Task to complete> Give back only one number: how many lines in the data below contain the word "whose".

(Beginning of Available records)

-- pv_equiv track=rewrite | github.com/bj0/aoc | aoc/2022/d7.py | parse_ls
-- ===== SOURCE A (Python) =====
-- def parse_ls(lines):
--     sz = 0
--     for i, line in enumerate(lines):
--         match line.split():
--             case ["$", *_]:
--                 return sz, lines[i:]
--             case ["dir", _]:
--                 pass
--             case [s, file]:
--                 sz += int(s)
--     return sz, []
-- ===== SOURCE B (Python) =====
-- def parse_ls(lines):
--     # locate the boundary: first line whose split() starts with '$'
--     i = 0
--     while i < len(lines) and lines[i].split()[:1] != ['$']:
--         i += 1
--     # reduce over the prefix in a separate pass
--     sz = sum(int(p[0]) for p in map(str.split, lines[:i])
--              if len(p) == 2 and p[0] != 'dir')
--     return sz, lines[i:]
-- ===== Notes on version B (the rewrite author's own statement) =====
-- stated objective: alternative
-- what changed: Replaces A's single accumulate-and-early-return loop with a locate-the-'$'-boundary scan followed by a separate filter/sum reduction over the prefix and a slice for the tail.
import Mathlib
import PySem

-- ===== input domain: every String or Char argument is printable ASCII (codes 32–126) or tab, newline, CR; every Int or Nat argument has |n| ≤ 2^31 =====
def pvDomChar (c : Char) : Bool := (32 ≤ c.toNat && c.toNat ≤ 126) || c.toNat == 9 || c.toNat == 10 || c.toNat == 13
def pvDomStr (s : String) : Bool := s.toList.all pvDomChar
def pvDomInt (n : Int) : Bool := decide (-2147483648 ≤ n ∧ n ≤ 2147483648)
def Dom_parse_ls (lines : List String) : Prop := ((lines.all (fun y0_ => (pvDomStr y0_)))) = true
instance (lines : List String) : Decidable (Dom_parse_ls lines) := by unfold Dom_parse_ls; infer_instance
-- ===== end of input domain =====

-- B locates the prefix boundary first, then sums the file sizes in a separate pass (different decomposition, same cost).


-- ===== PORT A =====
-- A's loop: accumulate sz, early-return (sz, suffix) at the first '$'-command line.
-- int(s) may raise ValueError; Pre_ excludes that, the port uses (ofStr? s).getD 0 there.
def parse_ls_go (sz : Int) : List String → Int × List String
  | [] => (sz, [])
  | l :: rest =>
    match PySem.Str.split₀ l with
    | "$" :: _ => (sz, l :: rest)
    | ["dir", _] => parse_ls_go sz rest
    | [s, _] => parse_ls_go (sz + (PySem.Int.ofStr? s).getD 0) rest
    | _ => parse_ls_go sz rest

def parse_ls (lines : List String) : Int × List String := parse_ls_go 0 lines

-- ===== PORT B =====
def pvIsCmd (l : String) : Bool := (PySem.Str.split₀ l).take 1 == ["$"]

def parse_ls_alt (lines : List String) : Int × List String :=
  let i := (lines.takeWhile (fun l => !pvIsCmd l)).length
  let sz := ((((lines.take i).map PySem.Str.split₀).filter
      (fun p => p.length == 2 && (p.getD 0 "" != "dir"))).map
      (fun p => (PySem.Int.ofStr? (p.getD 0 "")).getD 0)).sum
  (sz, lines.drop i)

-- ===== PRECONDITION & SPEC =====
-- Pre_ excludes inputs where Python A raises ValueError: a non-'dir' two-token line
-- before the first '$'-command whose first token is not a valid int literal.
def Pre_parse_ls (lines : List String) : Prop :=
  ∀ l ∈ lines.takeWhile (fun l => !pvIsCmd l),
    ((PySem.Str.split₀ l).length = 2 ∧ (PySem.Str.split₀ l).getD 0 "" ≠ "dir") →
      (PySem.Int.ofStr? ((PySem.Str.split₀ l).getD 0 "")).isSome = true
instance (lines : List String) : Decidable (Pre_parse_ls lines) := by unfold Pre_parse_ls; infer_instance

def pvWitness_parse_ls : List String := ["1234 a.txt", "dir b", "$ cd x", "junk"]

def Spec_parse_ls (lines : List String) (out : Int × List String) : Prop := out = parse_ls_alt lines
instance (lines : List String) (out : Int × List String) : Decidable (Spec_parse_ls lines out) := by unfold Spec_parse_ls; infer_instance

-- ===== CLAIM (what is proved, stated in full; the proofs are below) =====
def Claim_equal_parse_ls : Prop := ∀ (lines : List String), Dom_parse_ls lines → Pre_parse_ls lines → Spec_parse_ls lines (parse_ls lines)

-- ===== LEMMAS AND PROOFS =====

theorem alt_nil : parse_ls_alt [] = (0, []) := rfl

theorem alt_cons_cmd (l : String) (rest : List String) (h : pvIsCmd l = true) :
    parse_ls_alt (l :: rest) = (0, l :: rest) := by
  simp [parse_ls_alt, List.takeWhile, h]

theorem alt_cons_not_cmd (l : String) (rest : List String) (h : pvIsCmd l = false) :
    parse_ls_alt (l :: rest) =
      ((if (PySem.Str.split₀ l).length == 2 && ((PySem.Str.split₀ l).getD 0 "" != "dir")
        then (PySem.Int.ofStr? ((PySem.Str.split₀ l).getD 0 "")).getD 0 else 0)
        + (parse_ls_alt rest).1, (parse_ls_alt rest).2) := by
  by_cases hcond : (PySem.Str.split₀ l).length = 2 ∧ (PySem.Str.split₀ l).getD 0 "" ≠ "dir"
  · obtain ⟨h2, hd⟩ := hcond
    simp only [List.getD] at hd
    simp_all [parse_ls_alt, List.takeWhile]
  · simp only [List.getD] at hcond
    simp [parse_ls_alt, List.takeWhile, h, hcond]

theorem go_eq (lines : List String) : ∀ sz : Int,
    parse_ls_go sz lines = (sz + (parse_ls_alt lines).1, (parse_ls_alt lines).2) := by
  induction lines with
  | nil => intro sz; simp [parse_ls_go, alt_nil]
  | cons l rest ih =>
    intro sz
    by_cases hc : pvIsCmd l = true
    · have hs : ∃ tl, PySem.Str.split₀ l = "$" :: tl := by
        unfold pvIsCmd at hc
        cases h : PySem.Str.split₀ l with
        | nil => simp [h] at hc
        | cons a tl => simp [h] at hc; exact ⟨tl, by rw [hc]⟩
      obtain ⟨tl, hs⟩ := hs
      rw [alt_cons_cmd l rest hc]
      simp [parse_ls_go, hs]
    · have hc' : pvIsCmd l = false := by simpa using hc
      rw [alt_cons_not_cmd l rest hc']
      have hns : ∀ tl, PySem.Str.split₀ l ≠ "$" :: tl := by
        intro tl h
        unfold pvIsCmd at hc'
        simp [h] at hc'
      cases hp : PySem.Str.split₀ l with
      | nil => simp [parse_ls_go, hp, ih]
      | cons a tl =>
        cases tl with
        | nil =>
          have : a ≠ "$" := fun h => hns [] (by rw [hp, h])
          simp [parse_ls_go, hp, this, ih]
        | cons b tl2 =>
          cases tl2 with
          | nil =>
            have ha : a ≠ "$" := fun h => hns [b] (by rw [hp, h])
            by_cases hd : a = "dir"
            · subst hd; simp [parse_ls_go, hp, ih]
            · simp [parse_ls_go, hp, hd, ih]; ring
          | cons c tl3 =>
            have ha : a ≠ "$" := fun h => hns (b :: c :: tl3) (by rw [hp, h])
            simp only [parse_ls_go, hp]
            split <;> simp_all

-- ===== VERDICT (by name: the statement is the Claim_ definition above) =====
theorem parse_ls_spec : Claim_equal_parse_ls := by
  intro lines _ _
  unfold Spec_parse_ls parse_ls
  rw [go_eq]
  simp
-- pv_equiv track=rewrite | github.com/vizz-g/cipher | module2_6.py | get_cipher
-- ===== SOURCE A (Python) =====
-- def get_cipher(n):
--     pairs = []
--     for i in range(1, n):
--         for j in range(i + 1, n):
--             if n % (i + j) == 0:
--                 pairs.append((i, j))
--
--     result = ''
--     for pair in pairs:
--         result += str(pair[0]) + str(pair[1])
--
--     return result
-- ===== SOURCE B (Python) =====
-- def get_cipher(n):
--     # All pair sums i+j that can contribute must divide n, hence lie in [3, n].
--     divs = [s for s in range(3, n + 1) if n % s == 0]
--     parts = []
--     for i in range(1, n):
--         for d in divs:
--             if d >= 2 * i + 1:
--                 parts.append(str(i) + str(d - i))
--     return ''.join(parts)
-- ===== Notes on version B (the rewrite author's own statement) =====
-- stated objective: faster
-- what changed: Instead of testing every pair (i,j) with a nested O(n^2) scan, B precomputes the divisors of n in [3,n] once and, for each i, emits j=d-i for each divisor d >= 2i+1, so the inner loop runs over the few divisors of n instead of all j.
import Mathlib
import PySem

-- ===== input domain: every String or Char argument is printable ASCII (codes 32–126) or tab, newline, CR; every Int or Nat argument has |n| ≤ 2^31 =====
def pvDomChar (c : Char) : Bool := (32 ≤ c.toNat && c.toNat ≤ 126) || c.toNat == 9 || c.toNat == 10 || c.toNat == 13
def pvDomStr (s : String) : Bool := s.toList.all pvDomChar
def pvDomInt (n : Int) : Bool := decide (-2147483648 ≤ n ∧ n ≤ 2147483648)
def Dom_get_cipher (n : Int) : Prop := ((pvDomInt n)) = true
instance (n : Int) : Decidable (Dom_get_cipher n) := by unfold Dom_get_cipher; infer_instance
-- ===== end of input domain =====

-- B replaces A's all-pairs scan by precomputing the divisors of n once and emitting j = d - i; measured faster in a timing run.

-- ===== PORT A =====
-- the '+=' string accumulation is carried on List Char and packed with String.ofList at the end (exact)
def get_cipher (n : Int) : String :=
  let pairs : List (Int × Int) :=
    (PySem.List.pyRange 1 n 1).foldl (fun ps i =>
      (PySem.List.pyRange (i + 1) n 1).foldl (fun ps j =>
        if PySem.Int.mod n (i + j) == 0 then ps ++ [(i, j)] else ps) ps) []
  String.ofList (pairs.foldl (fun r p =>
    r ++ (PySem.Int.toStr p.1).toList ++ (PySem.Int.toStr p.2).toList) [])

-- ===== PORT B =====
def get_cipher_alt (n : Int) : String :=
  let divs : List Int :=
    (PySem.List.pyRange 3 (n + 1) 1).filter (fun s => PySem.Int.mod n s == 0)
  let parts : List String :=
    (PySem.List.pyRange 1 n 1).foldl (fun acc i =>
      divs.foldl (fun acc d =>
        if decide (2 * i + 1 ≤ d) then acc ++ [PySem.Int.toStr i ++ PySem.Int.toStr (d - i)]
        else acc) acc) []
  PySem.Str.join "" parts

-- ===== PRECONDITION & SPEC =====
def Spec_get_cipher (n : Int) (out : String) : Prop := out = get_cipher_alt n
instance (n : Int) (out : String) : Decidable (Spec_get_cipher n out) := by unfold Spec_get_cipher; infer_instance

-- ===== CLAIM (what is proved, stated in full; the proofs are below) =====
def Claim_equal_get_cipher : Prop := ∀ (n : Int), Dom_get_cipher n → Spec_get_cipher n (get_cipher n)

-- ===== LEMMAS AND PROOFS =====

-- ''.join is concatenation on the char level
lemma pv_join_nil (l : List (List Char)) : PySem.Chars.join [] l = l.flatten := by
  unfold PySem.Chars.join
  induction l with
  | nil => rfl
  | cons x t ih => cases t <;> simp_all [List.intercalate, List.intersperse]

-- for 1 ≤ i < n, the divisors d of n with 2i+1 ≤ d are exactly the sums i + j over the j's A keeps
lemma pv_idx (n i : Int) (h1 : 1 ≤ i) (h2 : i < n) :
    ((PySem.List.pyRange 3 (n + 1) 1).filter (fun s => PySem.Int.mod n s == 0)).filter
        (fun d => decide (2 * i + 1 ≤ d))
      = ((PySem.List.pyRange (i + 1) n 1).filter (fun j => PySem.Int.mod n (i + j) == 0)).map
          (· + i) := by
  have hL : (((PySem.List.pyRange 3 (n + 1) 1).filter (fun s => PySem.Int.mod n s == 0)).filter
      (fun d => decide (2 * i + 1 ≤ d))).Pairwise (· < ·) :=
    ((PySem.List.pairwise_lt_pyRange_one _ _).filter _).filter _
  have hR : (((PySem.List.pyRange (i + 1) n 1).filter (fun j => PySem.Int.mod n (i + j) == 0)).map
      (· + i)).Pairwise (· < ·) :=
    ((PySem.List.pairwise_lt_pyRange_one _ _).filter _).map _ (fun h => by omega)
  have hm : ∀ d, d ∈ ((PySem.List.pyRange 3 (n + 1) 1).filter (fun s => PySem.Int.mod n s == 0)).filter
      (fun d => decide (2 * i + 1 ≤ d)) ↔
      d ∈ ((PySem.List.pyRange (i + 1) n 1).filter (fun j => PySem.Int.mod n (i + j) == 0)).map (· + i) := by
    intro d
    simp only [List.mem_filter, List.mem_map, PySem.List.mem_pyRange_one, decide_eq_true_eq,
      beq_iff_eq]
    constructor
    · rintro ⟨⟨⟨h3, h4⟩, h5⟩, h6⟩
      refine ⟨d - i, ⟨⟨by omega, by omega⟩, ?_⟩, by omega⟩
      have h7 : i + (d - i) = d := by ring
      rw [h7]; exact h5
    · rintro ⟨j, ⟨⟨h3, h4⟩, h5⟩, h6⟩
      have hdvd : (i + j) ∣ n := (PySem.Int.mod_eq_zero_iff_dvd n (i + j)).mp h5
      have hle : i + j ≤ n := Int.le_of_dvd (by omega) hdvd
      have h7 : i + j = d := by omega
      exact ⟨⟨⟨by omega, by omega⟩, h7 ▸ h5⟩, by omega⟩
  exact List.Perm.eq_of_pairwise (fun a b _ _ hab hba => absurd hab (by omega)) hL hR
    ((List.perm_ext_iff_of_nodup (hL.imp fun h => Int.ne_of_lt h)
      (hR.imp fun h => Int.ne_of_lt h)).mpr hm)

-- per-i equality of the emitted chunks, for any chunk builder C
lemma pv_inner (C : Int → Int → List Char) (n i : Int) (h1 : 1 ≤ i) (h2 : i < n) :
    (((PySem.List.pyRange 3 (n + 1) 1).filter (fun s => PySem.Int.mod n s == 0)).filter
        (fun d => decide (2 * i + 1 ≤ d))).map (fun d => C i (d - i))
      = ((PySem.List.pyRange (i + 1) n 1).filter (fun j => PySem.Int.mod n (i + j) == 0)).map
          (fun j => C i j) := by
  rw [pv_idx n i h1 h2, List.map_map]
  exact List.map_congr_left (fun j _ => by simp)

-- ===== VERDICT (by name: the statement is the Claim_ definition above) =====
theorem get_cipher_spec : Claim_equal_get_cipher := by
  intro n _
  unfold Spec_get_cipher get_cipher get_cipher_alt PySem.Str.join
  simp only [PySem.List.foldl_append_if, PySem.List.foldl_append_eq_flatMap, List.nil_append]
  rw [show (fun (r : List Char) (p : Int × Int) =>
        r ++ (PySem.Int.toStr p.1).toList ++ (PySem.Int.toStr p.2).toList)
      = (fun r p => r ++ ((PySem.Int.toStr p.1).toList ++ (PySem.Int.toStr p.2).toList)) from
      funext fun r => funext fun p => List.append_assoc ..]
  rw [PySem.List.foldl_append_eq_flatMap, List.nil_append]
  refine congrArg String.ofList ?_
  simp only [String.toList_empty, pv_join_nil, ← List.flatMap_def, List.flatMap_assoc,
    List.flatMap_map, String.toList_append]
  refine List.flatMap_congr fun i hi => ?_
  rw [PySem.List.mem_pyRange_one] at hi
  have h := pv_inner (fun i j => (PySem.Int.toStr i).toList ++ (PySem.Int.toStr j).toList) n i
    hi.1 hi.2
  simp only [List.flatMap_def, ← h]
-- pv_equiv track=rewrite | github.com/manwar/perlweeklychallenge-club | challenge-303/lubos-kolouch/python/ch-1.py | three_digits_even
-- ===== SOURCE A (Python) =====
-- from collections import Counter
-- from collections.abc import Sequence
--
-- def three_digits_even(ints: Sequence[int]) -> list[int]:
--     """Return all distinct even 3-digit integers formable from the given digits."""
--     if len(ints) < 3:
--         raise ValueError("Need at least 3 digits")
--     if any(d < 0 or d > 9 for d in ints):
--         raise ValueError("Expected digits 0..9")
--
--     counts = Counter(ints)
--     out: set[int] = set()
--
--     for a in range(1, 10):
--         if counts[a] == 0:
--             continue
--         counts[a] -= 1
--         for b in range(10):
--             if counts[b] == 0:
--                 continue
--             counts[b] -= 1
--             for c in (0, 2, 4, 6, 8):
--                 if counts[c] > 0:
--                     out.add(100 * a + 10 * b + c)
--             counts[b] += 1
--         counts[a] += 1
--
--     return sorted(out)
-- ===== SOURCE B (Python) =====
-- def three_digits_even(ints):
--     """Return all distinct even 3-digit integers formable from the given digits."""
--     if len(ints) < 3:
--         raise ValueError("Need at least 3 digits")
--     if any(d < 0 or d > 9 for d in ints):
--         raise ValueError("Expected digits 0..9")
--
--     out = []
--     for n in range(100, 1000, 2):
--         digs = (n // 100, n // 10 % 10, n % 10)
--         if all(digs.count(d) <= ints.count(d) for d in digs):
--             out.append(n)
--     return out
-- ===== Notes on version B (the rewrite author's own statement) =====
-- stated objective: alternative
-- what changed: B scans the 450 even numbers 100..998 in increasing order, extracts each candidate's three digits and keeps it when that digit multiset is contained in the input's digit counts, appending to a list that is already sorted and duplicate-free -- no Counter decrement/restore bookkeeping, no set, no final sort.
import Mathlib
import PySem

(End of Available records)

Response to this task> 2